Antibodies, including antibodies to the RNA binding protein heterogeneous nuclear ribonucleoprotein A1, have been shown to contribute to the pathogenesis of multiple sclerosis, thus it is important to assess their biological activity using animal models of disease. Near-infrared optical imaging of fluorescently labeled antibodies and matrix metalloproteinase activity were measured and quantified in an animal model of multiple sclerosis, experimental autoimmune encephalomyelitis. We successfully labeled, imaged and quantified the fluorescence signal of antibodies that localized to the central nervous system of mice with experimental autoimmune encephalomyelitis. Fluorescently labeled anti-heterogeneous nuclear ribonucleoprotein A1 antibodies persisted in the central nervous system of mice with experimental autoimmune encephalomyelitis, colocalized with matrix metalloproteinase activity, correlated with clinical disease and shifted rostrally within the spinal cord, consistent with experimental autoimmune encephalomyelitis being an ascending paralysis. The fluorescent antibody signal also colocalized with matrix metalloproteinase activity in brain. Previous imaging studies in experimental autoimmune encephalomyelitis analyzed inflammatory markers such as cellular immune responses, dendritic cell activity, blood brain barrier integrity and myelination, but none assessed fluorescently labeled antibodies within the central nervous system. This data suggests a strong association between autoantibody localization and disease. This system can be used to detect other antibodies that might contribute to the pathogenesis of autoimmune diseases of the central nervous system including multiple sclerosis.

Introduction

Multiple Sclerosis (MS) is the most common autoimmune disease of the central nervous system (CNS) in humans, affecting approximately three million people world-wide [1]. The pathogenesis of MS is complex, but data support the contribution of pathogenic T-cells, B-cells, macrophages and antibodies to demyelination and neurodegeneration (neuronal and axonal damage) in the CNS [1]. In early forms of MS, Th1 and Th17 CD4+ lymphocyte responses predominate and T-cells and B-cells correlate with demyelination and neuronal injury [2, 3]. With progression, the inflammatory response is diffuse (involving CNS parenchyma and meninges) and IgG-positive plasma cells predominate [2], implicating the humoral immune response in the pathogenesis of progressive MS. In support of this hypothesis are studies showing an association between antibody responses to non-myelin targets including neurofilament, neurofascin, and KIR4 [4, 5], in addition to our own data demonstrating a relationship between heterogeneous nuclear ribonucleoprotein A1 (hnRNP A1) antibodies and neurodegeneration [1, 68].

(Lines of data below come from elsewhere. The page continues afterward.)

theorem popW_append_singleton (ch c : Char) (rest st : List Char)
    (h : popW ch rest st = [] → ¬(ch < c ∧ c ∈ rest)) :
    popW ch rest (st ++ [c]) = popW ch rest st ++ [c] := by
  induction st with
  | nil => simp only [List.nil_append, popW]; rw [if_neg (h rfl)]
  | cons t st ih =>
    simp only [List.cons_append, popW]
    by_cases hc : ch < t ∧ t ∈ rest
    · rw [if_pos hc, if_pos hc]
      exact ih (fun hnil => h (by simp only [popW]; rw [if_pos hc]; exact hnil))
    · rw [if_neg hc, if_neg hc]; rfl

-- Phase 2 of the simulation: once some stacked element above c has no later occurrence
-- (or c itself never occurs again), the bottom c is inert and the runs mirror each other.
theorem phase2 (c : Char) : ∀ (tl st : List Char), c ∉ st →
    (c ∈ tl → ∃ b ∈ st, b ∉ tl) →
    runS tl (st ++ [c]) = runS (tl.filter (fun x => x ≠ c)) st ++ [c] := by
  intro tl
  induction tl with
  | nil => intro st _ _; simp [runS]
  | cons x tl ih =>
    intro st hcst hblock
    by_cases hxc : x = c
    · subst hxc
      have hmem : x ∈ st ++ [x] := by simp
      simp only [runS, List.filter_cons, if_pos hmem]
      simp only [ne_eq, not_true_eq_false, decide_false, Bool.false_eq_true, if_false]
      refine ih st hcst (fun hctl => ?_)
      obtain ⟨b, hb, hnb⟩ := hblock (by simp [hctl])
      exact ⟨b, hb, fun hh => hnb (by simp [hh])⟩
    · have hfx : (x :: tl).filter (fun y => y ≠ c) = x :: tl.filter (fun y => y ≠ c) := by
        simp [hxc]
      by_cases hxst : x ∈ st
      · have hx2 : x ∈ st ++ [c] := by simp [hxst]
        simp only [runS, hfx, if_pos hx2, if_pos hxst]
        refine ih st hcst (fun hctl => ?_)
        obtain ⟨b, hb, hnb⟩ := hblock (by simp [hctl])
        exact ⟨b, hb, fun hh => hnb (by simp [hh])⟩
      · have hx2 : x ∉ st ++ [c] := by simp [hxst, hxc]
        simp only [runS, hfx, if_neg hx2, if_neg hxst]
        have hcongr : popW x (tl.filter (fun y => y ≠ c)) st = popW x tl st := by
          refine popW_congr_rest x _ tl st (fun t ht => ?_)
          have htc : t ≠ c := fun hh => hcst (hh ▸ ht)
          simp [List.mem_filter, htc]
        have happ : popW x tl (st ++ [c]) = popW x tl st ++ [c] := by
          refine popW_append_singleton x c tl st (fun hnil hcond => ?_)
          obtain ⟨b, hb, hnb⟩ := hblock (by simp [hcond.2])
          have := popW_nil_forall x tl st hnil b hb
          exact hnb (by simp [this.2])
        rw [happ, hcongr]
        have hassoc : x :: (popW x tl st ++ [c]) = (x :: popW x tl st) ++ [c] := rfl
        rw [hassoc]
        refine ih (x :: popW x tl st) ?_ ?_
        · intro hcm
          rcases List.mem_cons.mp hcm with hh | hh
          · exact hxc hh.symm
          · exact hcst ((popW_suffix x tl st).subset hh)
        · intro hctl
          obtain ⟨b, hb, hnb⟩ := hblock (by simp [hctl])
          have hbtl : b ∉ tl := fun hh => hnb (by simp [hh])
          exact ⟨b, by simp [mem_popW_of_not_mem_rest x tl st b hb hbtl], hbtl⟩
-- characterisation of A's result
lemma A_items (episode_labels : List String) (p e s nt : Int) :
    build_komplet_header_fill_map episode_labels p e s nt =
    (colName 1, p) ::
      ((List.range episode_labels.length).map (fun j => (colName (j + 2), e)) ++
       [(colName (episode_labels.length + 2), p), (colName (episode_labels.length + 3), s),
        (colName (episode_labels.length + 4), s), (colName (episode_labels.length + 5), nt)]) := by
  unfold build_komplet_header_fill_map
  set n := episode_labels.length with hn
  have hrange : PySem.List.pyRange 2 ((n : Int) + 2) 1
      = (List.range n).map (fun j : Nat => ((2 : Int) + (j : Int))) := by
    have ht : (((n : Int) + 2) - 2).toNat = n := by omega
    rw [PySem.List.pyRange_one, ht]
  have hA1 : ("A" : String) = colName 1 := by
    unfold colName
    rw [revLabel_succ 0, revLabel_zero]
    decide
  have hd0 : ((PySem.Dict.empty : PySem.Dict String Int).insert "A" p).items
      = [(colName 1, p)] := by
    rw [PySem.Dict.items_insert_of_not_contains _ _ (PySem.Dict.contains_empty _)]
    simp [hA1, PySem.Dict.empty]
  have hcn : ∀ j : Nat, pvColumnName ((2 : Int) + j) = colName (j + 2) := by
    intro j
    rw [show (2 : Int) + j = ((j + 2 : Nat) : Int) by push_cast; ring]
    exact pvColumnName_eq (j + 2) (by omega)
  have hfold :
      ((List.range n).map (fun j : Nat => ((2 : Int) + (j : Int)))).foldl
        (fun d column_index => d.insert (pvColumnName column_index) e)
        ((PySem.Dict.empty : PySem.Dict String Int).insert "A" p)
      = ((List.range n).foldl
        (fun d j => d.insert (colName (j + 2)) e)
        ((PySem.Dict.empty : PySem.Dict String Int).insert "A" p)) := by
    rw [List.foldl_map]
    refine PySem.List.foldl_congr_mem _ _ _ _ ?_
    intro acc x _
    rw [hcn x]
  have hfresh : ∀ j ∈ List.range n,
      ((PySem.Dict.empty : PySem.Dict String Int).insert "A" p).contains (colName (j + 2)) = false := by
    intro j _
    rw [PySem.Dict.contains_eq_decide_mem_keys]
    simp only [decide_eq_false_iff_not]
    intro hmem
    have h1 : colName (j + 2) = colName 1 := by
      have : ((PySem.Dict.empty : PySem.Dict String Int).insert "A" p).keys = [colName 1] := by
        simp [PySem.Dict.keys, hd0]
      rw [this] at hmem
      simpa using hmem
    have := colName_inj h1
    omega
  have hnodup : ((List.range n).map (fun j => colName (j + 2))).Nodup := by
    apply List.Nodup.map_on ?_ (List.nodup_range)
    intro a _ b _ h
    have := colName_inj h
    omega
  have hfitems := PySem.Dict.items_foldl_insert_fresh (List.range n)
      (fun j => colName (j + 2)) (fun _ => e)
      ((PySem.Dict.empty : PySem.Dict String Int).insert "A" p) hfresh hnodup
  set F := (List.range n).foldl
      (fun d j => d.insert (colName (j + 2)) e)
      ((PySem.Dict.empty : PySem.Dict String Int).insert "A" p) with hF
  have hFitems : F.items = (colName 1, p) ::
      (List.range n).map (fun j => (colName (j + 2), e)) := by
    rw [hF]
    simpa [hd0] using hfitems
  have hFkeys : ∀ s' ∈ F.keys, ∃ j, 1 ≤ j ∧ j < n + 2 ∧ s' = colName j := by
    intro s' hs'
    simp only [PySem.Dict.keys, hFitems, List.map_cons, List.map_map, List.mem_cons,
      List.mem_map, List.mem_range] at hs'
    cases hs' with
    | inl h => exact ⟨1, by omega, by omega, h⟩
    | inr h =>
      obtain ⟨j, hj, hje⟩ := h
      exact ⟨j + 2, by omega, by omega, by simpa using hje.symm⟩
  have g2 : ((n : Int) + 2) = (((n + 2 : Nat)) : Int) := by push_cast; ring
  have g3 : ((n : Int) + 3) = (((n + 3 : Nat)) : Int) := by push_cast; ring
  have g4 : ((n : Int) + 4) = (((n + 4 : Nat)) : Int) := by push_cast; ring
  have g5 : ((n : Int) + 5) = (((n + 5 : Nat)) : Int) := by push_cast; ring
  have fresh_of : ∀ (d : PySem.Dict String Int) (m : Nat),
      (∀ s' ∈ d.keys, ∃ j, 1 ≤ j ∧ j < m ∧ s' = colName j) →
      d.contains (colName m) = false := by
    intro d m hk
    rw [PySem.Dict.contains_eq_decide_mem_keys]
    simp only [decide_eq_false_iff_not]
    intro hmem
    obtain ⟨j, hj1, hjm, hje⟩ := hk _ hmem
    have := colName_inj hje.symm
    omega
  have keys_step : ∀ (d : PySem.Dict String Int) (m : Nat) (v : Int), 1 ≤ m →
      (∀ s' ∈ d.keys, ∃ j, 1 ≤ j ∧ j < m ∧ s' = colName j) →
      (∀ s' ∈ (d.insert (colName m) v).keys, ∃ j, 1 ≤ j ∧ j < m + 1 ∧ s' = colName j) := by
    intro d m v hm hk s' hs'
    rw [PySem.Dict.mem_keys_insert] at hs'
    cases hs' with
    | inl h => exact ⟨m, hm, by omega, h⟩
    | inr h => obtain ⟨j, hj1, hjm, hje⟩ := hk s' h; exact ⟨j, hj1, by omega, hje⟩
  have hk2 : ∀ s' ∈ F.keys, ∃ j, 1 ≤ j ∧ j < n + 2 ∧ s' = colName j := hFkeys
  have c2 := fresh_of F (n + 2) hk2
  have hk3 := keys_step F (n + 2) p (by omega) hk2
  have c3 := fresh_of _ (n + 3) (by intro s' hs'; obtain ⟨j, a1, a2, a3⟩ := hk3 s' hs'; exact ⟨j, a1, by omega, a3⟩)
  have hk4 := keys_step _ (n + 3) s (by omega) (by intro s' hs'; obtain ⟨j, a1, a2, a3⟩ := hk3 s' hs'; exact ⟨j, a1, by omega, a3⟩)
  have c4 := fresh_of _ (n + 4) (by intro s' hs'; obtain ⟨j, a1, a2, a3⟩ := hk4 s' hs'; exact ⟨j, a1, by omega, a3⟩)
  have hk5 := keys_step _ (n + 4) s (by omega) (by intro s' hs'; obtain ⟨j, a1, a2, a3⟩ := hk4 s' hs'; exact ⟨j, a1, by omega, a3⟩)
  have c5 := fresh_of _ (n + 5) (by intro s' hs'; obtain ⟨j, a1, a2, a3⟩ := hk5 s' hs'; exact ⟨j, a1, by omega, a3⟩)
  simp only [hrange, hfold]
  rw [g2, g3, g4, g5, pvColumnName_eq (n + 2) (by omega), pvColumnName_eq (n + 3) (by omega),
      pvColumnName_eq (n + 4) (by omega), pvColumnName_eq (n + 5) (by omega)]
  rw [PySem.Dict.items_insert_of_not_contains _ _ c5,
      PySem.Dict.items_insert_of_not_contains _ _ c4,
      PySem.Dict.items_insert_of_not_contains _ _ c3,
      PySem.Dict.items_insert_of_not_contains _ _ c2,
      hFitems]
  simp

Experimental autoimmune encephalitis (EAE) is an animal model of MS, which is an important tool used to study the contribution of inflammation (including B-cells, antibodies, macrophages and Th1/Th17 T-cell responses) to CNS demyelination and neurodegeneration [6, 9]. In addition to immunologic and anatomic studies of EAE, a number of studies have used near infrared (nearIR) fluorescent (NIRF) optical imaging of inflammatory targets to examine the role of inflammation in the CNS. These studies include markers of T-cells [10], vascular permeability [11], blood brain barrier integrity [11, 12], matrix metalloproteinases (MMPs) [11, 12], leukocyte migration into the CNS [11, 12], dendritic cells [13], neurogenesis [14], myelination [15], and astrocyte activation [16]. Considering data supporting the contribution of immunoglobulins in the pathogenesis of MS as well as their removal improving outcomes in some MS patients [17], models that examine the role of antibodies in autoimmune disease of the CNS are important, yet none of these studies analyzed fluorescently labeled antibodies. In this study, we used a novel ex vivo fluorescent imaging approach to examine the macroscopic localization of anti-hnRNP A1 antibodies in EAE.

Materials and methods

Fluorescent agents and antibodies

Monoclonal antibodies (Mab) to hnRNP A1 (clone 9H10, Sigma-Aldrich, St. Louis, MO) or an isotype control IgG2b (Millipore MABF1079Z) buffer exchanged with PBS were conjugated with 10 mM XenoLight CF 680 dye with a degree of labeling (DOL) of approximately 4 (Perkin Elmer, Waltham, MA). 20 μg of these conjugates (‘A1_Mab_680’ or ‘control_IgG_680’) were injected into each mouse. 100 μL of a fluorescent imaging agent MMP750 Fast (‘MMP_750’) (Perkin Elmer, Waltham, MA), a matrix metalloproteinase activatable agent that recognizes MMPs 2, 3, 7, 9, 12 and 13 was used to examine MMP activity ex vivo [18].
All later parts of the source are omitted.